Section 8: Succession to the Property of a Male Hindu Dying Intestate


When a male Hindu dies intestate, his property devolves in the following order of priority as laid down in **Section 8**:


**1. Class I Heirs (Firstly):** The property devolves upon the heirs specified in **Class I of the Schedule** to the Act. If there are Class I heirs, Class II heirs get nothing.


**2. Class II Heirs (Secondly):** If there are no Class I heirs, the property devolves upon the heirs specified in **Class II of the Schedule**.


**3. Agnates (Thirdly):** If there are no Class I or Class II heirs, the property devolves upon the **agnates** of the deceased (relatives through male lineage).

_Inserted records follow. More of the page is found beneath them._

-- pv_equiv track=rewrite | github.com/kaolevat/core.planner | evolution.py | _population_full_comparison_similarities
-- ===== SOURCE A (Python) =====
-- def _population_full_comparison_similarities(population):
--     comparison_similarities_counter = []
--     total_population_similarities_counter = 0
--     population_size = len(population)
--     sum_of_similarities = 0
--     number_of_similarity_groups = 0
--     for index in range(0, population_size - 1):
--         for index2 in range(index + 1, population_size):
--             if population[index] == population[index2]:
--                 if len(comparison_similarities_counter) == 0:
--                     comparison_similarities_counter.append([1, population[index]])
--                 else:
--                     new_flag = True
--                     for index3 in range(len(comparison_similarities_counter)):
--                         if comparison_similarities_counter[index3][1] == population[index]:
--                             comparison_similarities_counter[index3][0] += 1
--                             new_flag = False
--                             break
--                     if new_flag:
--                         comparison_similarities_counter.append([1, population[index]])
--     if not comparison_similarities_counter == []:
--         for index in range(len(comparison_similarities_counter)):
--             sum_of_similarities += comparison_similarities_counter[index][0]
--         number_of_similarity_groups = len(comparison_similarities_counter)
--     return (sum_of_similarities, number_of_similarity_groups)
-- ===== SOURCE B (Python) =====
-- def _population_full_comparison_similarities(population):
--     counts = {}
--     for value in population:
--         counts[value] = counts.get(value, 0) + 1
--     sum_of_similarities = 0
--     number_of_similarity_groups = 0
--     for m in counts.values():
--         if m >= 2:
--             sum_of_similarities += m * (m - 1) // 2
--             number_of_similarity_groups += 1
--     return (sum_of_similarities, number_of_similarity_groups)
-- ===== Notes on version B (the rewrite author's own statement) =====
-- stated objective: faster
-- what changed: Replaces the O(n^2) all-pairs comparison with its inner linear scan of the group list by a single dict-counting pass, then computes each group's pair count as m*(m-1)//2 and counts groups with m>=2.
import Mathlib
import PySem

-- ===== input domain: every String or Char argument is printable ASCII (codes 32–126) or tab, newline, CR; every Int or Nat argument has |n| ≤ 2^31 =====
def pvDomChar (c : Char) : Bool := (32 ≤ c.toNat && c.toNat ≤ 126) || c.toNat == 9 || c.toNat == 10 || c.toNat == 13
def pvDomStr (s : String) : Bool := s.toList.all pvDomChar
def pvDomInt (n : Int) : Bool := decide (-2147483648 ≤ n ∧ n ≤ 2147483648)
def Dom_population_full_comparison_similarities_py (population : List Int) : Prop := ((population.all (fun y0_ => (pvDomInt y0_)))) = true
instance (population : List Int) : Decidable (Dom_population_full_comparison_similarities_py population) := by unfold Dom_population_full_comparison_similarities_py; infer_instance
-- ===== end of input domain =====

-- B replaces A's all-pairs comparison (with its linear scan of the group list per equal pair)
-- by one dict-counting pass and the closed pair count m*(m-1)//2 per group; objective: faster.

-- ===== PORT A =====
-- the index3 loop over comparison_similarities_counter (increment the first entry holding this
-- value and break, reporting new_flag); entries [count, value] are ported as pairs (count, value)
def pvScan (x : Int) : List (Int × Int) → List (Int × Int) × Bool
  | [] => ([], true)
  | (cnt, v) :: rest =>
    if v == x then ((cnt + 1, v) :: rest, false)
    else
      let r := pvScan x rest
      ((cnt, v) :: r.1, r.2)

def pvBump (x : Int) (c : List (Int × Int)) : List (Int × Int) :=
  if c.length == 0 then c ++ [(1, x)]
  else
    let r := pvScan x c
    if r.2 then r.1 ++ [(1, x)] else r.1


def population_full_comparison_similarities_py (population : List Int) : Int × Int :=
  let n : Int := (population.length : Int)
  let ctr : List (Int × Int) :=
    (PySem.List.pyRange 0 (n - 1) 1).foldl (fun ctr i =>
      (PySem.List.pyRange (i + 1) n 1).foldl (fun ctr j =>
        if PySem.List.pyGetD population i 0 == PySem.List.pyGetD population j 0 then
          pvBump (PySem.List.pyGetD population i 0) ctr
        else ctr) ctr) []
  if ctr == [] then (0, 0)
  else (ctr.foldl (fun s p => s + p.1) 0, (ctr.length : Int))

-- ===== PORT B =====
def population_full_comparison_similarities_py_alt (population : List Int) : Int × Int :=
  let counts := population.foldl (fun d x => d.insert x (d.getD x 0 + 1)) (PySem.Dict.empty)
  counts.values.foldl
    (fun (acc : Int × Int) m =>
      if 2 ≤ m then (acc.1 + PySem.Int.floordiv (m * (m - 1)) 2, acc.2 + 1) else acc)
    (0, 0)

-- ===== PRECONDITION & SPEC =====
def Spec_population_full_comparison_similarities_py (population : List Int) (out : Int × Int) : Prop := out = population_full_comparison_similarities_py_alt population
instance (population : List Int) (out : Int × Int) : Decidable (Spec_population_full_comparison_similarities_py population out) := by unfold Spec_population_full_comparison_similarities_py; infer_instance

-- ===== CLAIM (what is proved, stated in full; the proofs are below) =====
def Claim_equal_population_full_comparison_similarities_py : Prop := ∀ (population : List Int), Dom_population_full_comparison_similarities_py population → Spec_population_full_comparison_similarities_py population (population_full_comparison_similarities_py population)
-- pv_equiv track=rewrite | github.com/gauneg/llm_experiments | self_eval.py | check_and_insert
-- ===== SOURCE A (Python) =====
-- def check_and_insert(targ_dict: dict, gold_set: set, pred_set: set) -> dict:
--     TP_INDEX = 0
--     FP_INDEX = 1
--     FN_INDEX = 2
--     GOLD_CNT = 3
--     PRED_CNT = 4
--     TP = pred_set.intersection(gold_set)
--     FP = pred_set - gold_set
--     FN = gold_set - pred_set
--     for elem in TP:
--         if elem not in targ_dict.keys():
--             targ_dict[elem] = [0, 0, 0, 0, 0]
--         targ_dict[elem][TP_INDEX] += 1
--
--     for elem in FP:
--         if elem not in targ_dict.keys():
--             targ_dict[elem] = [0, 0, 0, 0, 0]
--         targ_dict[elem][FP_INDEX] += 1
--
--     for elem in FN:
--         if elem not in targ_dict.keys():
--             targ_dict[elem] = [0, 0, 0, 0, 0]
--         targ_dict[elem][FN_INDEX] += 1
--
--     for elem in gold_set:
--         if elem not in targ_dict.keys():
--             targ_dict[elem] = [0, 0, 0, 0, 0]
--         targ_dict[elem][GOLD_CNT] += 1
--
--     for elem in pred_set:
--         if elem not in targ_dict.keys():
--             targ_dict[elem] = [0, 0, 0, 0, 0]
--         targ_dict[elem][PRED_CNT] += 1
--
--     return targ_dict
-- ===== SOURCE B (Python) =====
-- def check_and_insert(targ_dict: dict, gold_set: set, pred_set: set) -> dict:
--     # One pass over gold|pred instead of five scans over derived partition sets:
--     # each element's whole counter row is settled by a single membership dispatch.
--     for elem in gold_set | pred_set:
--         row = targ_dict.setdefault(elem, [0, 0, 0, 0, 0])
--         if elem in gold_set and elem in pred_set:
--             row[0] += 1  # TP
--             row[3] += 1  # GOLD
--             row[4] += 1  # PRED
--         elif elem in pred_set:
--             row[1] += 1  # FP
--             row[4] += 1  # PRED
--         else:
--             row[2] += 1  # FN
--             row[3] += 1  # GOLD
--     return targ_dict
-- ===== Notes on version B (the rewrite author's own statement) =====
-- stated objective: simpler
-- what changed: Replaces A's construction of TP/FP/FN partition sets and five separate increment loops over them by a single pass over gold_set | pred_set that settles each element's whole counter row with one membership dispatch (setdefault + if/elif).
import Mathlib
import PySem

**4. Cognates (Fourthly):** If there are no agnates, the property devolves upon the **cognates** of the deceased (relatives through female lineage).


Class I Heirs (Schedule)


The Class I heirs, as specified in the Schedule to the Act (as amended by the 2005 Amendment), are:


1. Son

2. Daughter

3. Widow

4. Mother

5. Son of a pre-deceased son

6. Daughter of a pre-deceased son

7. Son of a pre-deceased daughter

8. Daughter of a pre-deceased daughter

9. Widow of a pre-deceased son

10. Son of a pre-deceased son of a pre-deceased son

11. Daughter of a pre-deceased son of a pre-deceased son

12. Widow of a pre-deceased son of a pre-deceased son


Rules of Distribution Among Class I Heirs


**Section 10** read with **Rules 1 to 4 of the Schedule** prescribes the manner of distribution:


- **Rule 1:** The intestate's property shall be distributed among the heirs in Class I in accordance with the rules in Section 10.

- **Rule 2:** The widow (or widows together) takes one share. Each surviving son and each surviving daughter takes one share each. The heirs in the branch of each pre-deceased son or pre-deceased daughter take one share collectively (by representation).

- **Rule 3:** The distribution within the branch of a pre-deceased child follows the same principle.

- **Rule 4:** The share allotted to the pre-deceased child's branch is further distributed among the heirs within that branch according to the same rules.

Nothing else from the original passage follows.